Marni tidak ubahnya nenek lampir yang main seenaknya saja mengatur Wisnu. Wanita itu sama sekali tidak punya rasa empati kepada Septi yang memang sedang hamil. Tidak memperdulikan bagaimana nasib anak-anaknya yang akan sakit hati dan bersedih kalau melihat ayahnya ternyata menceraikan Septi dam menikah dengan wanita lain.

“Enggak bisa egois begitu dong, Bu. Aku tidak bisa melepas Septi begitu saja.  Aku harus adil dengan Septi dan juga Jihan kalau memang mereka bersedia bersaudara madu.”

“Enak saja kamu ngomong! Harus pilih salah satu! Dan menurutku, lebih baik kau ceraikan saja istrimu itu! Dia kan sudah banyak uang. Sementara, Jihan, kamu lihat sendiri kan. Dia pekerjaannya tidak sebagus istrimu.

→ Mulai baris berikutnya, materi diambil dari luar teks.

-- pv_equiv track=rewrite | github.com/derricw/publickey | crypt.py | text2int
-- ===== SOURCE A (Python) =====
-- BLOCK_SIZE = 128 # in bytes
--
-- def text2int(msg, block_size=BLOCK_SIZE):
--     """ Converts a message into integer blocks that can be encoded.
--     WARNING: TRAILING NULL TERMINATORS WILL BE STRIPPED.
--     """
--     msg = msg.rstrip("\0").encode("ascii")
--     ints = []
--     for block in range(0, len(msg), block_size):
--         block_val = 0
--         for i in range(block, min(block + block_size, len(msg))):
--             # create int repr for block by adding bytes raised to their index
--             #    C0 * (256^0) + C1 * (256^1) + ... + Cn * (256^n)
--             block_val += msg[i] * (256 ** (i % block_size))
--         ints.append(block_val)
--     return ints
-- ===== SOURCE B (Python) =====
-- BLOCK_SIZE = 128  # in bytes
--
-- def text2int(msg, block_size=BLOCK_SIZE):
--     """ Converts a message into integer blocks that can be encoded.
--     WARNING: TRAILING NULL TERMINATORS WILL BE STRIPPED.
--     """
--     data = msg.rstrip("\0").encode("ascii")
--     return [int.from_bytes(data[i:i + block_size], "little")
--             for i in range(0, len(data), block_size)]
-- ===== Notes on version B (the rewrite author's own statement) =====
-- stated objective: idiomatic
-- what changed: The explicit nested loops with per-byte bignum powers 256**(i % block_size) are replaced by a comprehension that converts each block_size-byte slice with int.from_bytes(..., 'little'), eliminating the inner loop and list mutation entirely.
import Mathlib
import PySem

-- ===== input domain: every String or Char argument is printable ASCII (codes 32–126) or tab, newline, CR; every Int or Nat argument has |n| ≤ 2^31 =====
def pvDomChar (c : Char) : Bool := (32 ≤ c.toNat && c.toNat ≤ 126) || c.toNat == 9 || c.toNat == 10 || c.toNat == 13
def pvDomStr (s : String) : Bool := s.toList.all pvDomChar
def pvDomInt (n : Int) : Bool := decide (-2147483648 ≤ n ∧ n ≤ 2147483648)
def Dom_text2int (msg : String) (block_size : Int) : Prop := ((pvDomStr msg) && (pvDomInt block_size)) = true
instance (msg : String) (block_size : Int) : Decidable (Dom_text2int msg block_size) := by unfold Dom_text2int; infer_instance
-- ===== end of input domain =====

-- B replaces A's nested loops (with a per-byte power 256^(i % block_size)) by a comprehension
-- converting each slice with int.from_bytes(..., "little"); return value only, no mutation.

-- msg.rstrip("\0").encode("ascii"): drop trailing NULs, then the list of byte values.
-- Ported by hand (exact on Dom: every char code is ≤ 126, so encode("ascii") never raises).
def pvBytes (msg : String) : List Int :=
  ((msg.toList.reverse.dropWhile (fun c => c = Char.ofNat 0)).reverse).map (fun c => (c.toNat : Int))

-- ===== PORT A =====
def text2int (msg : String) (block_size : Int) : List Int :=
  let m : List Int := pvBytes msg
  let n : Int := m.length
  (PySem.List.pyRange 0 n block_size).foldl (fun ints block =>
    let block_val : Int :=
      (PySem.List.pyRange block (min (block + block_size) n) 1).foldl
        (fun acc i => acc + PySem.List.pyGetD m i 0 * 256 ^ (PySem.Int.mod i block_size).toNat) 0
    ints ++ [block_val]) []

-- ===== PORT B =====
-- int.from_bytes(bytes, "little"): the little-endian base-256 value of the byte list (exact).
def pvFromBytesLE (l : List Int) : Int := l.foldr (fun c v => v * 256 + c) 0

def text2int_alt (msg : String) (block_size : Int) : List Int :=
  let data : List Int := pvBytes msg
  (PySem.List.pyRange 0 (data.length : Int) block_size).map
    (fun i => pvFromBytesLE (PySem.List.slice data (some i) (some (i + block_size))))

-- ===== PRECONDITION & SPEC =====
-- block_size = 0 makes Python's range(0, len, 0) raise ValueError in both A and B.
def Pre_text2int (msg : String) (block_size : Int) : Prop := block_size ≠ 0
instance (msg : String) (block_size : Int) : Decidable (Pre_text2int msg block_size) := by unfold Pre_text2int; infer_instance
def pvWitness_text2int : String × Int := ("hello world", 4)

def Spec_text2int (msg : String) (block_size : Int) (out : List Int) : Prop := out = text2int_alt msg block_size
instance (msg : String) (block_size : Int) (out : List Int) : Decidable (Spec_text2int msg block_size out) := by unfold Spec_text2int; infer_instance

-- ===== CLAIM (what is proved, stated in full; the proofs are below) =====
def Claim_equal_text2int : Prop := ∀ (msg : String) (block_size : Int), Dom_text2int msg block_size → Pre_text2int msg block_size → Spec_text2int msg block_size (text2int msg block_size)

-- ===== LEMMAS AND PROOFS =====

lemma sum_eq_le (data : List Int) :
    ∀ (m b : Nat), b + m ≤ data.length →
      ((List.range m).map (fun k => data.getD (b + k) 0 * 256 ^ k)).sum
        = pvFromBytesLE ((data.drop b).take m) := by
  intro m
  induction m with
  | zero => intro b _; simp [pvFromBytesLE]
  | succ m ih =>
      intro b hb
      rw [List.range_succ_eq_map]
      have hb' : b < data.length := by omega
      have hdrop : data.drop b = data[b] :: data.drop (b + 1) :=
        List.drop_eq_getElem_cons hb'
      have ih' := ih (b + 1) (by omega)
      simp only [List.map_cons, List.map_map, List.sum_cons]
      have hmap : ((List.range m).map ((fun k => data.getD (b + k) 0 * 256 ^ k) ∘ Nat.succ)).sum
          = 256 * ((List.range m).map (fun k => data.getD (b + 1 + k) 0 * 256 ^ k)).sum := by
        rw [← List.sum_map_mul_left]
        congr 1
        apply List.map_congr_left
        intro k _
        simp only [Function.comp, pow_succ]
        have : b + k.succ = b + 1 + k := by omega
        rw [this]; ring
      rw [hmap, ih', hdrop]
      simp only [List.take_succ_cons, pvFromBytesLE, List.foldr_cons]
      have : data.getD (b + 0) 0 = data[b] := by simp [List.getD_eq_getElem?_getD, hb']
      rw [this]
      ring

-- per-block equality: A's power sum over [b, min(b+bs,n)) equals from_bytes of the slice
lemma block_eq (data : List Int) (bs b : Int) (hbs : 0 < bs)
    (hmem : b ∈ PySem.List.pyRange 0 (data.length : Int) bs) :
    (PySem.List.pyRange b (min (b + bs) (data.length : Int)) 1).foldl
        (fun acc i => acc + PySem.List.pyGetD data i 0 * 256 ^ (PySem.Int.mod i bs).toNat) 0
      = pvFromBytesLE (PySem.List.slice data (some b) (some (b + bs))) := by
  obtain ⟨hb0, hbn, hdvd⟩ := (PySem.List.mem_pyRange_iff_of_pos hbs b).mp hmem
  obtain ⟨k, hk⟩ := hdvd
  have hcong : (PySem.List.pyRange b (min (b + bs) (data.length : Int)) 1).foldl
      (fun acc i => acc + PySem.List.pyGetD data i 0 * 256 ^ (PySem.Int.mod i bs).toNat) 0
      = (PySem.List.pyRange b (min (b + bs) (data.length : Int)) 1).foldl
      (fun acc i => acc + PySem.List.pyGetD data i 0 * 256 ^ (i - b).toNat) 0 := by
    apply PySem.List.foldl_congr_mem
    intro acc i hi
    rw [PySem.List.mem_pyRange_one] at hi
    have hie : i < b + bs := lt_of_lt_of_le hi.2 (min_le_left _ _)
    have hmod : PySem.Int.mod i bs = i - b := by
      rw [PySem.Int.mod_eq_emod_of_pos hbs]
      have hd : i = (i - b) + bs * k := by omega
      conv_lhs => rw [hd]
      rw [Int.add_mul_emod_self_left, Int.emod_eq_of_lt (by omega) (by omega)]
    rw [hmod]
  rw [hcong, PySem.List.foldl_add, PySem.List.pyRange_one]
  have hslice : PySem.List.slice data (some b) (some (b + bs))
      = (data.drop b.toNat).take ((min (b + bs) (data.length : Int) - b).toNat) := by
    rw [PySem.List.slice_toNat data hb0 (by omega)]
    rcases le_or_gt (b + bs) (data.length : Int) with hle | hgt
    · congr 1
      omega
    · rw [List.take_of_length_le (by simp [List.length_drop]; omega),
        List.take_of_length_le (by simp [List.length_drop]; omega)]
  rw [hslice, ← sum_eq_le data ((min (b + bs) (data.length : Int) - b).toNat) b.toNat (by omega),
    List.map_map, zero_add]
  congr 1
  apply List.map_congr_left
  intro j hj
  rw [List.mem_range] at hj
  simp only [Function.comp]
  have hidx : b + (j : Int) = ((b.toNat + j : Nat) : Int) := by omega
  rw [hidx, PySem.List.pyGetD_natCast]
  have hexp : (((b.toNat + j : Nat) : Int) - b).toNat = j := by omega
  rw [hexp]

lemma pyRange_neg_nil (n s : Int) (hn : 0 ≤ n) (hs : s < 0) :
    PySem.List.pyRange 0 n s = [] := by
  unfold PySem.List.pyRange
  have h1 : ¬ s = 0 := by omega
  have h2 : ¬ 0 < s := by omega
  have h3 : ¬ n < 0 := by omega
  simp [h1, h2, h3]

-- A's append-accumulator loop builds exactly the map of the per-block value
lemma foldl_append_map {α β : Type} (l : List α) (f : α → β) :
    ∀ (init : List β), l.foldl (fun acc x => acc ++ [f x]) init = init ++ l.map f := by
  induction l with
  | nil => intro init; simp
  | cons x xs ih => intro init; simp [List.foldl_cons, ih]

-- ===== VERDICT (by name: the statement is the Claim_ definition above) =====
theorem text2int_spec : Claim_equal_text2int := by
  intro msg block_size _ hpre
  unfold Spec_text2int text2int text2int_alt
  simp only []
  rcases lt_or_gt_of_ne hpre with hneg | hpos
  · rw [pyRange_neg_nil _ _ (by positivity) hneg]
    rfl
  · rw [foldl_append_map]
    simp only [List.nil_append]
    apply List.map_congr_left
    intro b hb
    exact block_eq (pvBytes msg) block_size b hpos hb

Jihan lebih layak kamu nafkahi dibandingkan dengan Septi!”

Makin menjadi-jadi Marni. Emang dia kira, bisa melepas tanggung jawab begitu saja. Bagaimana dengan nasib anak-anaknya yang masih sangat membutuhkan kasih sayang seorang ayah. Bahkan, anak di kandungannya akan terancam tidak akan melihat ayahnya lagi. Apakah Marni tidak memikirkan sejauh itu! Malah jelas-jelas membela anaknya Jihan yang tidak tahu diri menjadi duri dalam daging dalam rumah tangga Septi. Tak bisa digambarkan bagaimana remuknya hati Septi saat itu.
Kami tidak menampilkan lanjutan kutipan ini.